That's pretty close to what I generally use.  4K x 4K @ 300dpi.  Draw it big, and I'll clip/add workspace as needed.  When I'm done, I crop everything, and drop the size down to manageable levels.  2 gig files suck up space on the hdd quite quickly 



LuxerHusku said:


> Question: How do you manage to connect the lines just right when zoomed? I'm pretty sure you have to move the canvas in order to continue lining, correct?



I don't drop the pen until hovering the pointer is exactly where it needs to be.  If it starts off wrong, I undo it until I get it right.  I'm also using a pretty big Huion display tablet, so I can make a single pixel an 8" square if I needed. 

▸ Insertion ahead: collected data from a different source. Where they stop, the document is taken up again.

-- pv_equiv track=rewrite | github.com/fel0ne/studing | PyProjects/lab12/lab12_2.py | check_dialog
-- ===== SOURCE A (Python) =====
-- def check_dialog(message):
--     questions_count = 0
--
--     for sym in message:
--         if sym == 'Q':
--             questions_count += 1
--         elif sym == 'A':
--             questions_count -= 1
--     if questions_count == 0:
--         return('+')
--     else:
--         return('-')
-- ===== SOURCE B (Python) =====
-- def check_dialog(message):
--     # Stack cancellation: a pending Q/A symbol cancels against an opposite
--     # symbol on top of the stack; the dialog is balanced iff nothing remains.
--     pending = []
--     for sym in message:
--         if sym == 'Q' or sym == 'A':
--             if pending and pending[-1] != sym:
--                 pending.pop()
--             else:
--                 pending.append(sym)
--     return '+' if not pending else '-'
-- ===== Notes on version B (the rewrite author's own statement) =====
-- stated objective: alternative
-- what changed: Replaces the signed counter with a cancellation stack: each Q/A symbol either cancels the opposite symbol on top of the stack or is pushed, and the dialog is balanced iff the stack ends empty.
import Mathlib
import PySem

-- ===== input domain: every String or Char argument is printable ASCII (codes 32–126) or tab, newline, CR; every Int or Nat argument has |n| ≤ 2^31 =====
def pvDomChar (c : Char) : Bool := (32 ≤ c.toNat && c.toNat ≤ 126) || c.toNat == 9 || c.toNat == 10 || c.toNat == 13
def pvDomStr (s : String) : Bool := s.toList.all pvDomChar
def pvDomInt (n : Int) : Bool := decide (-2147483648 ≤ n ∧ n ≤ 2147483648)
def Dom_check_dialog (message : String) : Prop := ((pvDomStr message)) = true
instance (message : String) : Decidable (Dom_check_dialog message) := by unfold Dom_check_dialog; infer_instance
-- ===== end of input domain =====

-- B replaces A's signed counter with a cancellation stack (push Q/A, cancel the
-- opposite symbol on top); balanced iff the stack ends empty (alternative, same cost).


-- ===== PORT A =====
def check_dialog (message : String) : String :=
  let questions_count : Int :=
    message.toList.foldl
      (fun acc sym =>
        if sym == 'Q' then acc + 1
        else if sym == 'A' then acc - 1
        else acc) 0
  if questions_count == 0 then "+" else "-"

-- ===== PORT B =====
-- one step of Source B's loop body (pending[-1] = getLast?, pop = dropLast, append = ++ [sym])
def pvStackStep (pending : List Char) (sym : Char) : List Char :=
  if sym == 'Q' || sym == 'A' then
    if !pending.isEmpty && pending.getLast? != some sym then
      pending.dropLast
    else pending ++ [sym]
  else pending

def check_dialog_alt (message : String) : String :=
  let pending : List Char := message.toList.foldl pvStackStep []
  if pending.isEmpty then "+" else "-"

-- ===== PRECONDITION & SPEC =====
def Spec_check_dialog (message : String) (out : String) : Prop := out = check_dialog_alt message
instance (message : String) (out : String) : Decidable (Spec_check_dialog message out) := by unfold Spec_check_dialog; infer_instance

-- ===== CLAIM (what is proved, stated in full; the proofs are below) =====
def Claim_equal_check_dialog : Prop := ∀ (message : String), Dom_check_dialog message → Spec_check_dialog message (check_dialog message)

-- ===== LEMMAS AND PROOFS =====

-- the stack B maintains as a function of A's counter: d pending questions (d > 0)
-- or -d pending answers (d < 0)
def pvStackOf (d : Int) : List Char :=
  if 0 ≤ d then List.replicate d.toNat 'Q' else List.replicate (-d).toNat 'A'

theorem pvStackOf_nonneg (d : Int) (h : 0 ≤ d) :
    pvStackOf d = List.replicate d.toNat 'Q' := by
  simp [pvStackOf, h]

theorem pvStackOf_nonpos (d : Int) (h : d ≤ 0) :
    pvStackOf d = List.replicate (-d).toNat 'A' := by
  rcases lt_or_eq_of_le h with h' | h'
  · simp [pvStackOf]; omega
  · subst h'; rfl

theorem pvStackStep_stackOf (d : Int) (sym : Char) :
    pvStackStep (pvStackOf d) sym
      = pvStackOf (if sym == 'Q' then d + 1 else if sym == 'A' then d - 1 else d) := by
  by_cases hq : sym = 'Q'
  · subst hq
    simp only [beq_self_eq_true, if_true]
    by_cases hd : 0 ≤ d
    · -- no cancellation: push another 'Q'
      rw [pvStackOf_nonneg d hd, pvStackOf_nonneg (d + 1) (by omega)]
      have hsucc : (d + 1).toNat = d.toNat + 1 := by omega
      simp [pvStackStep, hsucc, List.replicate_succ']
      intro h1 h2
      rw [List.getLast?_replicate] at h2
      simp [show d.toNat ≠ 0 by omega] at h2
    · -- cancel one pending 'A'
      rw [pvStackOf_nonpos d (by omega), pvStackOf_nonpos (d + 1) (by omega)]
      obtain ⟨k, hk⟩ : ∃ k, (-d).toNat = k + 1 := ⟨(-d).toNat - 1, by omega⟩
      have hdrop : (-(d + 1)).toNat = k := by omega
      rw [hk, hdrop]
      simp [pvStackStep, List.getLast?_replicate, List.dropLast_replicate]
  · by_cases ha : sym = 'A'
    · subst ha
      simp only [show ('A' == 'Q') = false from rfl, Bool.false_eq_true, if_false,
        beq_self_eq_true, if_true]
      by_cases hd : d ≤ 0
      · -- no cancellation: push another 'A'
        rw [pvStackOf_nonpos d hd, pvStackOf_nonpos (d - 1) (by omega)]
        have hsucc : (-(d - 1)).toNat = (-d).toNat + 1 := by omega
        rw [hsucc, List.replicate_succ']
        simp [pvStackStep]
        intro h1 h2
        rw [List.getLast?_replicate] at h2
        simp [show (-d).toNat ≠ 0 by omega] at h2
      · -- cancel one pending 'Q'
        rw [pvStackOf_nonneg d (by omega), pvStackOf_nonneg (d - 1) (by omega)]
        obtain ⟨k, hk⟩ : ∃ k, d.toNat = k + 1 := ⟨d.toNat - 1, by omega⟩
        have hdrop : (d - 1).toNat = k := by omega
        rw [hk, hdrop]
        simp [pvStackStep, List.getLast?_replicate, List.dropLast_replicate]
    · simp [pvStackStep, hq, ha]

theorem pvStackOf_isEmpty (d : Int) : (pvStackOf d).isEmpty = (d == 0) := by
  by_cases h0 : d = 0
  · subst h0; rfl
  · have hne : (d == 0) = false := by simp [h0]
    rw [hne]
    by_cases h : 0 ≤ d
    · rw [pvStackOf_nonneg d h, List.isEmpty_replicate]
      simp
      omega
    · rw [pvStackOf_nonpos d (by omega), List.isEmpty_replicate]
      simp
      omega

theorem pvFoldl_stack_eq (l : List Char) (d : Int) :
    l.foldl pvStackStep (pvStackOf d)
      = pvStackOf (l.foldl
          (fun acc sym => if sym == 'Q' then acc + 1 else if sym == 'A' then acc - 1 else acc) d) := by
  induction l generalizing d with
  | nil => rfl
  | cons h t ih => simp only [List.foldl_cons, pvStackStep_stackOf, ih]

-- ===== VERDICT (by name: the statement is the Claim_ definition above) =====
theorem check_dialog_spec : Claim_equal_check_dialog := by
  intro message _
  unfold Spec_check_dialog check_dialog check_dialog_alt
  have key := pvFoldl_stack_eq message.toList 0
  rw [show pvStackOf 0 = [] from rfl] at key
  simp only [key, pvStackOf_isEmpty]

Sometimes I do cheat.  The line is close, so I just trim/add the color to match.


----------



## LuxerHusku (Nov 29, 2017)

-..Legacy..- said:


> I don't drop the pen until hovering the pointer is exactly where it needs to be.  If it starts off wrong, I undo it until I get it right.  I'm also using a pretty big Huion display tablet, so I can make a single pixel an 8" square if I needed.

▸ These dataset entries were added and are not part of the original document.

-- pv_equiv track=rewrite | github.com/zoeysolis/binomio-newton-python | binomio.py | mostrar_como_expresion
-- ===== SOURCE A (Python) =====
-- def mostrar_como_expresion(lista):
--     """Une los términos en una cadena legible con signos + y -"""
--     resultado = ""
--     for i, t in enumerate(lista):
--         if t.startswith("-"):
--             resultado += " - " + t[1:]
--         else:
--             if i == 0:
--                 resultado += t
--             else:
--                 resultado += " + " + t
--     return resultado
-- ===== SOURCE B (Python) =====
-- def mostrar_como_expresion(lista):
--     """Une los términos en una cadena legible con signos + y -"""
--     def signo(t):
--         return " - " + t[1:] if t.startswith("-") else " + " + t
--     def cola(ts):
--         # divide-and-conquer concatenation of the signed fragments of ts
--         if len(ts) == 0:
--             return ""
--         if len(ts) == 1:
--             return signo(ts[0])
--         m = len(ts) // 2
--         return cola(ts[:m]) + cola(ts[m:])
--     if not lista:
--         return ""
--     t = lista[0]
--     cabeza = " - " + t[1:] if t.startswith("-") else t
--     return cabeza + cola(lista[1:])
-- ===== Notes on version B (the rewrite author's own statement) =====
-- stated objective: alternative
-- what changed: B replaces A's indexed left-to-right accumulation loop with divide and conquer: the first term is handled by its structural position (no enumerate/i==0 branch, no running accumulator), and the tail's signed fragments are concatenated by recursively splitting the list in halves.
import Mathlib
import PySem

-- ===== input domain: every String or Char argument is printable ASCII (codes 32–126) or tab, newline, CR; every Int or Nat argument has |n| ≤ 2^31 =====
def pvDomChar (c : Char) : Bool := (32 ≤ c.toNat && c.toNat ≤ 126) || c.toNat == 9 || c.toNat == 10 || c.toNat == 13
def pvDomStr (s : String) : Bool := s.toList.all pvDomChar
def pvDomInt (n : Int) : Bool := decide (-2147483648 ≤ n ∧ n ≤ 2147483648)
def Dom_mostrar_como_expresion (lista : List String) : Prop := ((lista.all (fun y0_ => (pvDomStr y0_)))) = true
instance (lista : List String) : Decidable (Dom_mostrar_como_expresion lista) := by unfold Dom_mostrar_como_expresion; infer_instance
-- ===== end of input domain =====

-- B replaces A's indexed accumulation loop by divide and conquer: the head term is special-cased
-- by position and the tail's signed fragments are concatenated by halving (objective: alternative).

-- ===== PORT A =====
-- loop body of A, kept as a helper (branches in A's order)
def pvStepA (resultado : String) (it : Int × String) : String :=
  if PySem.Str.startswith it.2 "-" then resultado ++ (" - " ++ PySem.Str.slice it.2 (some 1) none)
  else if it.1 == 0 then resultado ++ it.2
  else resultado ++ (" + " ++ it.2)

def mostrar_como_expresion (lista : List String) : String :=
  (PySem.List.enumerate lista 0).foldl pvStepA ""

-- ===== PORT B =====
-- B's helper 'signo': the signed fragment of one term
def pvSigno (t : String) : String :=
  if PySem.Str.startswith t "-" then " - " ++ PySem.Str.slice t (some 1) none else " + " ++ t

-- B's helper 'cola': divide-and-conquer concatenation of the signed fragments
-- (structural fuel = list length makes the halving recursion total; it is never exhausted;
-- ts[0] on a known one-element list is ported as headD "", exact there)
def pvColaDCGo : Nat → List String → String
  | _, [] => ""
  | 0, _ :: _ => ""
  | fuel + 1, t :: ts =>
    if (t :: ts).length = 1 then pvSigno ((t :: ts).headD "")
    else
      let m := (t :: ts).length / 2
      pvColaDCGo fuel ((t :: ts).take m) ++ pvColaDCGo fuel ((t :: ts).drop m)

def pvColaDC (ts : List String) : String := pvColaDCGo ts.length ts

def mostrar_como_expresion_alt (lista : List String) : String :=
  match lista with
  | [] => ""
  | t :: rest =>
    (if PySem.Str.startswith t "-" then " - " ++ PySem.Str.slice t (some 1) none else t)
      ++ pvColaDC rest

-- ===== PRECONDITION & SPEC =====
def Spec_mostrar_como_expresion (lista : List String) (out : String) : Prop := out = mostrar_como_expresion_alt lista
instance (lista : List String) (out : String) : Decidable (Spec_mostrar_como_expresion lista out) := by unfold Spec_mostrar_como_expresion; infer_instance

-- ===== CLAIM =====
def Claim_equal_mostrar_como_expresion : Prop := ∀ (lista : List String), Dom_mostrar_como_expresion lista → Spec_mostrar_como_expresion lista (mostrar_como_expresion lista)

-- ===== LEMMAS AND PROOFS =====

-- proof-side linear concatenation of signed fragments
def pvColaLin : List String → String
  | [] => ""
  | t :: ts => pvSigno t ++ pvColaLin ts

lemma pvColaLin_append (xs ys : List String) :
    pvColaLin (xs ++ ys) = pvColaLin xs ++ pvColaLin ys := by
  induction xs with
  | nil => simp [pvColaLin]
  | cons t xs ih => simp [pvColaLin, ih, String.append_assoc]

-- with enough fuel, the halving assembly computes the linear concatenation
lemma pvColaDCGo_eq_lin (fuel : Nat) : ∀ (ts : List String), ts.length ≤ fuel →
    pvColaDCGo fuel ts = pvColaLin ts := by
  induction fuel with
  | zero =>
    intro ts h
    rw [List.length_eq_zero_iff.mp (Nat.le_zero.mp h)]; rfl
  | succ fuel ih =>
    intro ts h
    match ts with
    | [] => rfl
    | t :: ts =>
      rw [pvColaDCGo]
      by_cases h1 : (t :: ts).length = 1
      · simp only [h1, if_true]
        have : ts = [] := by simpa using h1
        subst this; simp [pvColaLin]
      · simp only [h1, if_false]
        have hl : ts.length ≠ 0 := fun h0 => h1 (by simp [h0])
        have hf : ts.length ≤ fuel := by simpa using h
        rw [ih _ (by simp; omega), ih _ (by simp; omega),
            ← pvColaLin_append, List.take_append_drop]

lemma pvColaDC_eq_lin (ts : List String) : pvColaDC ts = pvColaLin ts :=
  pvColaDCGo_eq_lin ts.length ts (le_refl _)

-- A's loop over the tail (index ≥ 1): the i == 0 branch never fires, so it appends the fragments
lemma pv_foldA_tail (rest : List String) : ∀ (k : Int) (acc : String), 1 ≤ k →
    (PySem.List.enumerate rest k).foldl pvStepA acc = acc ++ pvColaLin rest := by
  induction rest with
  | nil => intro k acc _; simp [PySem.List.enumerate_nil, pvColaLin]
  | cons t rest ih =>
    intro k acc hk
    rw [PySem.List.enumerate_cons, List.foldl_cons, ih (k + 1) _ (by omega), pvColaLin]
    have hk0 : (k == 0) = false := by simp; omega
    unfold pvStepA pvSigno
    simp only [hk0, Bool.false_eq_true, if_false]
    split_ifs <;> simp [String.append_assoc]

-- ===== VERDICT =====
theorem mostrar_como_expresion_spec : Claim_equal_mostrar_como_expresion := by
  unfold Claim_equal_mostrar_como_expresion
  intro lista _
  unfold Spec_mostrar_como_expresion mostrar_como_expresion mostrar_como_expresion_alt
  cases lista with
  | nil => decide
  | cons t rest =>
    rw [PySem.List.enumerate_cons, List.foldl_cons,
        pv_foldA_tail rest (0 + 1) _ (by norm_num)]
    simp only [pvColaDC_eq_lin]
    unfold pvStepA
    by_cases h : PySem.Str.startswith t "-"
    · simp only [h, if_true, String.empty_append]
    · simp only [h, Bool.false_eq_true, if_false]
      norm_num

Woah, that's pretty, impressive. Thank,you very much. Imma try to do that and see the difference.


----------



## -..Legacy..- (Nov 29, 2017)

LuxerHusku said:


> Woah, that's pretty, impressive. Thank,you very much. Imma try to do that and see the difference.

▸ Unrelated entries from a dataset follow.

-- pv_equiv track=rewrite | github.com/Jonhyog/MC521 | aula01/c.py | solve
-- ===== SOURCE A (Python) =====
-- def solve(rounds):
--     pt_count = {}
--
--     # Finds high score m
--     for (name, pt) in rounds:
--         if name not in pt_count:
--             pt_count[name] = 0
--         pt_count[name] += pt
--     m = max(pt_count.values())
--
--     # Finds winner
--     win_count = {}
--     for (name, pt) in rounds:
--         if name not in win_count:
--             win_count[name] = 0
--         win_count[name] += pt
--
--         if win_count[name] >= m and pt_count[name] == m:
--             return name
--
--     return None
-- ===== SOURCE B (Python) =====
-- def solve(rounds):
--     totals = {}
--     for name, pt in rounds:
--         totals[name] = totals.get(name, 0) + pt
--     m = max(totals.values())
--     # Backward scan with per-name suffix sums: cumulative(i) >= m  <=>  suffix-after(i) <= 0
--     # when totals[name] == m; the last qualifying position seen (smallest index) wins.
--     suffix = {}
--     winner = None
--     for name, pt in reversed(rounds):
--         if totals[name] == m and suffix.get(name, 0) <= 0:
--             winner = name
--         suffix[name] = suffix.get(name, 0) + pt
--     return winner
-- ===== Notes on version B (the rewrite author's own statement) =====
-- stated objective: alternative
-- what changed: A scans forward maintaining running cumulative scores and early-returns at the first name whose cumulative reaches the max total; B never tracks forward cumulatives: after the totals pass it scans the rounds in REVERSE maintaining per-name suffix sums, using cumulative>=m <=> suffix-after<=0 (for names with total==m), and keeps overwriting the winner so the smallest qualifying index survives.
import Mathlib
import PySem

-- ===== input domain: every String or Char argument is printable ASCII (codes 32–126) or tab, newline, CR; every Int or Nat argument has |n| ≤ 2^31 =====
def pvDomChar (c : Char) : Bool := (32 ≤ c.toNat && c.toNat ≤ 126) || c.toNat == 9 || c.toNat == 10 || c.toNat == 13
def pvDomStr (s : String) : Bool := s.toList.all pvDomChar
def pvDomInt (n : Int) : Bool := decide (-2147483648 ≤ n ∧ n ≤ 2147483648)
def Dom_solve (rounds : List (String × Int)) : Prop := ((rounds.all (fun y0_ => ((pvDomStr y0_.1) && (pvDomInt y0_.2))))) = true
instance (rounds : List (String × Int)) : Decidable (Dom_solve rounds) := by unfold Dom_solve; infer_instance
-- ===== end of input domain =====

-- B replaces A's forward early-return scan over running cumulatives by a REVERSE scan over per-name
-- suffix sums (cumulative >= m  <=>  suffix-after <= 0 for a name with total = m), overwriting the
-- winner so the earliest qualifying round survives. Objective: alternative decomposition, same cost.

-- ===== PORT A =====
-- the two Python statements 'if name not in d: d[name] = 0' ; 'd[name] += pt'
-- (the read d[name] is total here: the key was just ensured present)
def solveCountStep (d : PySem.Dict String Int) (p : String × Int) : PySem.Dict String Int :=
  let d1 := if d.contains p.1 then d else d.insert p.1 0
  d1.insert p.1 (d1.getD p.1 0 + p.2)

-- A's second loop with its early 'return name'
def solveWinLoop (m : Int) (pt : PySem.Dict String Int) (wc : PySem.Dict String Int) :
    List (String × Int) → Option String
  | [] => none
  | p :: rest =>
    let wc' := solveCountStep wc p
    if m ≤ wc'.getD p.1 0 ∧ pt.getD p.1 0 = m then some p.1
    else solveWinLoop m pt wc' rest

def solve (rounds : List (String × Int)) : Option String :=
  let pt := rounds.foldl solveCountStep PySem.Dict.empty
  match PySem.List.max? pt.values (fun v => v) with
  | none => none  -- Python: max([]) raises ValueError here; rounds = [] is excluded by Pre_solve
  | some m => solveWinLoop m pt PySem.Dict.empty rounds

-- ===== PORT B =====
-- totals[name] = totals.get(name, 0) + pt
def solveAltStep (d : PySem.Dict String Int) (p : String × Int) : PySem.Dict String Int :=
  d.insert p.1 (d.getD p.1 0 + p.2)

-- body of B's 'for name, pt in reversed(rounds)' loop: check (with the suffix sums seen so far,
-- i.e. of the rounds AFTER this one), then add this round's points to the suffix dict.
-- totals[name] is a total read here (name is a key of totals): ported as getD.
def solveSufStep (totals : PySem.Dict String Int) (m : Int)
    (s : PySem.Dict String Int × Option String) (p : String × Int) :
    PySem.Dict String Int × Option String :=
  let w := if totals.getD p.1 0 = m ∧ s.1.getD p.1 0 ≤ 0 then some p.1 else s.2
  (s.1.insert p.1 (s.1.getD p.1 0 + p.2), w)

def solve_alt (rounds : List (String × Int)) : Option String :=
  let totals := rounds.foldl solveAltStep PySem.Dict.empty
  match PySem.List.max? totals.values (fun v => v) with
  | none => none  -- Python: max([]) raises ValueError here; outside Pre_solve
  | some m => (rounds.reverse.foldl (solveSufStep totals m) (PySem.Dict.empty, none)).2

-- ===== PRECONDITION & SPEC =====
-- rounds = [] is excluded: there Python A raises ValueError (max of an empty dict's values)
def Pre_solve (rounds : List (String × Int)) : Prop := rounds ≠ []
instance (rounds : List (String × Int)) : Decidable (Pre_solve rounds) := by unfold Pre_solve; infer_instance
def pvWitness_solve : (List (String × Int)) := [("a", 1)]

def Spec_solve (rounds : List (String × Int)) (out : Option String) : Prop := out = solve_alt rounds
instance (rounds : List (String × Int)) (out : Option String) : Decidable (Spec_solve rounds out) := by unfold Spec_solve; infer_instance

-- ===== CLAIM =====
def Claim_equal_solve : Prop := ∀ (rounds : List (String × Int)), Dom_solve rounds → Pre_solve rounds → Spec_solve rounds (solve rounds)

-- ===== LEMMAS AND PROOFS =====

theorem dictExt {κ ν : Type} (d e : PySem.Dict κ ν) (h : d.items = e.items) : d = e := by
  cases d; cases e; simpa using h

theorem insert_zero_insert (d : PySem.Dict String Int) (k : String) (v : Int)
    (h : d.contains k = false) : (d.insert k 0).insert k v = d.insert k v := by
  have hall : ∀ q ∈ d.items, (q.1 == k) = false := by
    intro q hq
    by_contra hc
    have : d.contains k = true := by
      simp only [PySem.Dict.contains, List.any_eq_true]
      exact ⟨q, hq, by simpa using hc⟩
    simp [this] at h
  have h1 : (d.insert k 0).items = d.items ++ [(k, (0:Int))] :=
    PySem.Dict.items_insert_of_not_contains d 0 h
  have h2 : (d.insert k 0).contains k = true := by
    simp [PySem.Dict.contains, h1]
  apply dictExt
  rw [PySem.Dict.items_insert_of_contains _ v h2, h1,
      PySem.Dict.items_insert_of_not_contains d v h, List.map_append]
  congr 1
  · calc List.map (fun p => if (p.1 == k) = true then (k, v) else p) d.items
          = List.map id d.items := List.map_congr_left (fun q hq => by simp [hall q hq])
      _ = d.items := List.map_id _
  · simp

theorem step_eq (d : PySem.Dict String Int) (p : String × Int) :
    solveCountStep d p = solveAltStep d p := by
  unfold solveCountStep solveAltStep
  by_cases h : d.contains p.1 = true
  · simp [h]
  · have h' : d.contains p.1 = false := by simpa using h
    simp only [h', Bool.false_eq_true, if_false]
    rw [PySem.Dict.getD_insert_self, PySem.Dict.getD_of_not_contains d 0 h', zero_add,
        insert_zero_insert d p.1 p.2 h']

theorem stepfun_eq : solveCountStep = solveAltStep :=
  funext fun d => funext fun p => step_eq d p

-- sum of the points of name n in a list of rounds
def sumOf (n : String) : List (String × Int) → Int
  | [] => 0
  | p :: rest => (if p.1 = n then p.2 else 0) + sumOf n rest

-- the totals fold computes sumOf (pointwise, via getD)
theorem getD_foldl_sum (l : List (String × Int)) (d : PySem.Dict String Int) (n : String) :
    (l.foldl solveAltStep d).getD n 0 = d.getD n 0 + sumOf n l := by
  induction l generalizing d with
  | nil => simp [sumOf]
  | cons p rest ih =>
    rw [List.foldl_cons, ih, sumOf]
    unfold solveAltStep
    rw [PySem.Dict.getD_insert]
    by_cases h : n = p.1
    · subst h; simp; ring
    · rw [if_neg h, if_neg (fun hh => h hh.symm)]; ring

-- the (round-ordered) list of names at qualifying positions, stated via A's running cumulative
def qualList (m : Int) (pt : PySem.Dict String Int) (cum : PySem.Dict String Int) :
    List (String × Int) → List String
  | [] => []
  | p :: rest =>
    let cum' := solveAltStep cum p
    (if m ≤ cum'.getD p.1 0 ∧ pt.getD p.1 0 = m then [p.1] else []) ++ qualList m pt cum' rest

-- the same list stated via suffix sums (B's view)
def qualB (totals : PySem.Dict String Int) (m : Int) : List (String × Int) → List String
  | [] => []
  | p :: rest =>
    (if totals.getD p.1 0 = m ∧ sumOf p.1 rest ≤ 0 then [p.1] else []) ++ qualB totals m rest

-- A's early-return loop returns the head of the qualifying list
theorem winLoop_eq_head (m : Int) (pt : PySem.Dict String Int) (l : List (String × Int))
    (wc : PySem.Dict String Int) :
    solveWinLoop m pt wc l = (qualList m pt wc l).head? := by
  induction l generalizing wc with
  | nil => rfl
  | cons p rest ih =>
    simp only [solveWinLoop, qualList, step_eq]
    split_ifs with h
    · rfl
    · simpa using ih _

-- cumulative-so-far + suffix-to-come = total: the two qualifying conditions agree
theorem qualList_eq_qualB (m : Int) (pt : PySem.Dict String Int) (l : List (String × Int))
    (cum : PySem.Dict String Int)
    (hinv : ∀ n, cum.getD n 0 + sumOf n l = pt.getD n 0) :
    qualList m pt cum l = qualB pt m l := by
  induction l generalizing cum with
  | nil => rfl
  | cons p rest ih =>
    have hcum : (solveAltStep cum p).getD p.1 0 = cum.getD p.1 0 + p.2 := by
      unfold solveAltStep; rw [PySem.Dict.getD_insert_self]
    have hp := hinv p.1
    rw [sumOf, if_pos rfl] at hp
    simp only [qualList, qualB]
    congr 1
    · have : (m ≤ (solveAltStep cum p).getD p.1 0 ∧ pt.getD p.1 0 = m)
           ↔ (pt.getD p.1 0 = m ∧ sumOf p.1 rest ≤ 0) := by
        rw [hcum]; constructor <;> (rintro ⟨h1, h2⟩; constructor <;> omega)
      by_cases h : pt.getD p.1 0 = m ∧ sumOf p.1 rest ≤ 0
      · rw [if_pos (this.mpr h), if_pos h]
      · rw [if_neg (fun hh => h (this.mp hh)), if_neg h]
    · apply ih
      intro n
      unfold solveAltStep
      rw [PySem.Dict.getD_insert]
      have hn := hinv n
      rw [sumOf] at hn
      by_cases h : n = p.1
      · subst h
        rw [if_pos rfl] at hn ⊢
        omega
      · rw [if_neg h]
        rw [if_neg (fun hh => h hh.symm)] at hn
        omega

theorem sufStep_fst (t : PySem.Dict String Int) (m : Int)
    (s : PySem.Dict String Int × Option String) (p : String × Int) :
    (solveSufStep t m s p).1 = s.1.insert p.1 (s.1.getD p.1 0 + p.2) := rfl

theorem sufStep_snd (t : PySem.Dict String Int) (m : Int)
    (s : PySem.Dict String Int × Option String) (p : String × Int) :
    (solveSufStep t m s p).2 = if t.getD p.1 0 = m ∧ s.1.getD p.1 0 ≤ 0 then some p.1 else s.2 := rfl

-- B's reversed fold, written as a foldr: its suffix dict holds sumOf, its winner is qualB's head
theorem bFoldr_spec (totals : PySem.Dict String Int) (m : Int) (l : List (String × Int)) :
    (∀ n, (l.foldr (fun p s => solveSufStep totals m s p) (PySem.Dict.empty, none)).1.getD n 0
          = sumOf n l)
    ∧ (l.foldr (fun p s => solveSufStep totals m s p) (PySem.Dict.empty, none)).2
      = (qualB totals m l).head? := by
  induction l with
  | nil => exact ⟨fun n => by simp [sumOf, PySem.Dict.getD_empty], rfl⟩
  | cons p rest ih =>
    obtain ⟨ih1, ih2⟩ := ih
    constructor
    · intro n
      rw [List.foldr_cons, sufStep_fst, PySem.Dict.getD_insert, sumOf]
      by_cases h : n = p.1
      · subst h; rw [if_pos rfl, if_pos rfl, ih1]; ring
      · rw [if_neg h, if_neg (fun hh => h hh.symm), ih1]; ring
    · rw [List.foldr_cons, sufStep_snd, qualB, ih1]
      by_cases h : totals.getD p.1 0 = m ∧ sumOf p.1 rest ≤ 0
      · rw [if_pos h, if_pos h]; rfl
      · rw [if_neg h, if_neg h, List.nil_append, ih2]

-- ===== VERDICT =====
theorem solve_spec : Claim_equal_solve := by
  intro rounds _ _
  unfold Spec_solve solve solve_alt
  rw [stepfun_eq]
  cases hmax : PySem.List.max? ((rounds.foldl solveAltStep PySem.Dict.empty).values) (fun v => v) with
  | none => simp [hmax]
  | some m =>
    simp only [hmax]
    rw [List.foldl_reverse]
    have hB := bFoldr_spec (rounds.foldl solveAltStep PySem.Dict.empty) m rounds
    have hfold : (fun (x : String × Int) (y : PySem.Dict String Int × Option String) =>
        solveSufStep (rounds.foldl solveAltStep PySem.Dict.empty) m y x)
        = (fun p s => solveSufStep (rounds.foldl solveAltStep PySem.Dict.empty) m s p) := rfl
    rw [hfold, hB.2, winLoop_eq_head, qualList_eq_qualB]
    intro n
    rw [getD_foldl_sum, PySem.Dict.getD_empty]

At first, I was horrible at it (still kinda am ).  Now that I have a better understanding of Krita, it's a much faster process of running through basic tools.  I'm learning where everything is, and what is the most efficient way to do any particluar task.  


The more you use your program, the more familiar you'll be with its functions.  Get on YouTube once in a while, and watch a tutorial for your platform.  When you're done, try out what you've learned.


----------



## LuxerHusku (Nov 29, 2017)

-..Legacy..- said:


> At first, I was horrible at it (still kinda am ).  Now that I have a better understanding of Krita, it's a much faster process of running through basic tools.  I'm learning where everything is, and what is the most efficient way to do any particluar task.
> 
> 
> The more you use your program, the more familiar you'll be with its functions.  Get on YouTube once in a while, and watch a tutorial for your platform.  When you're done, try out what you've learned.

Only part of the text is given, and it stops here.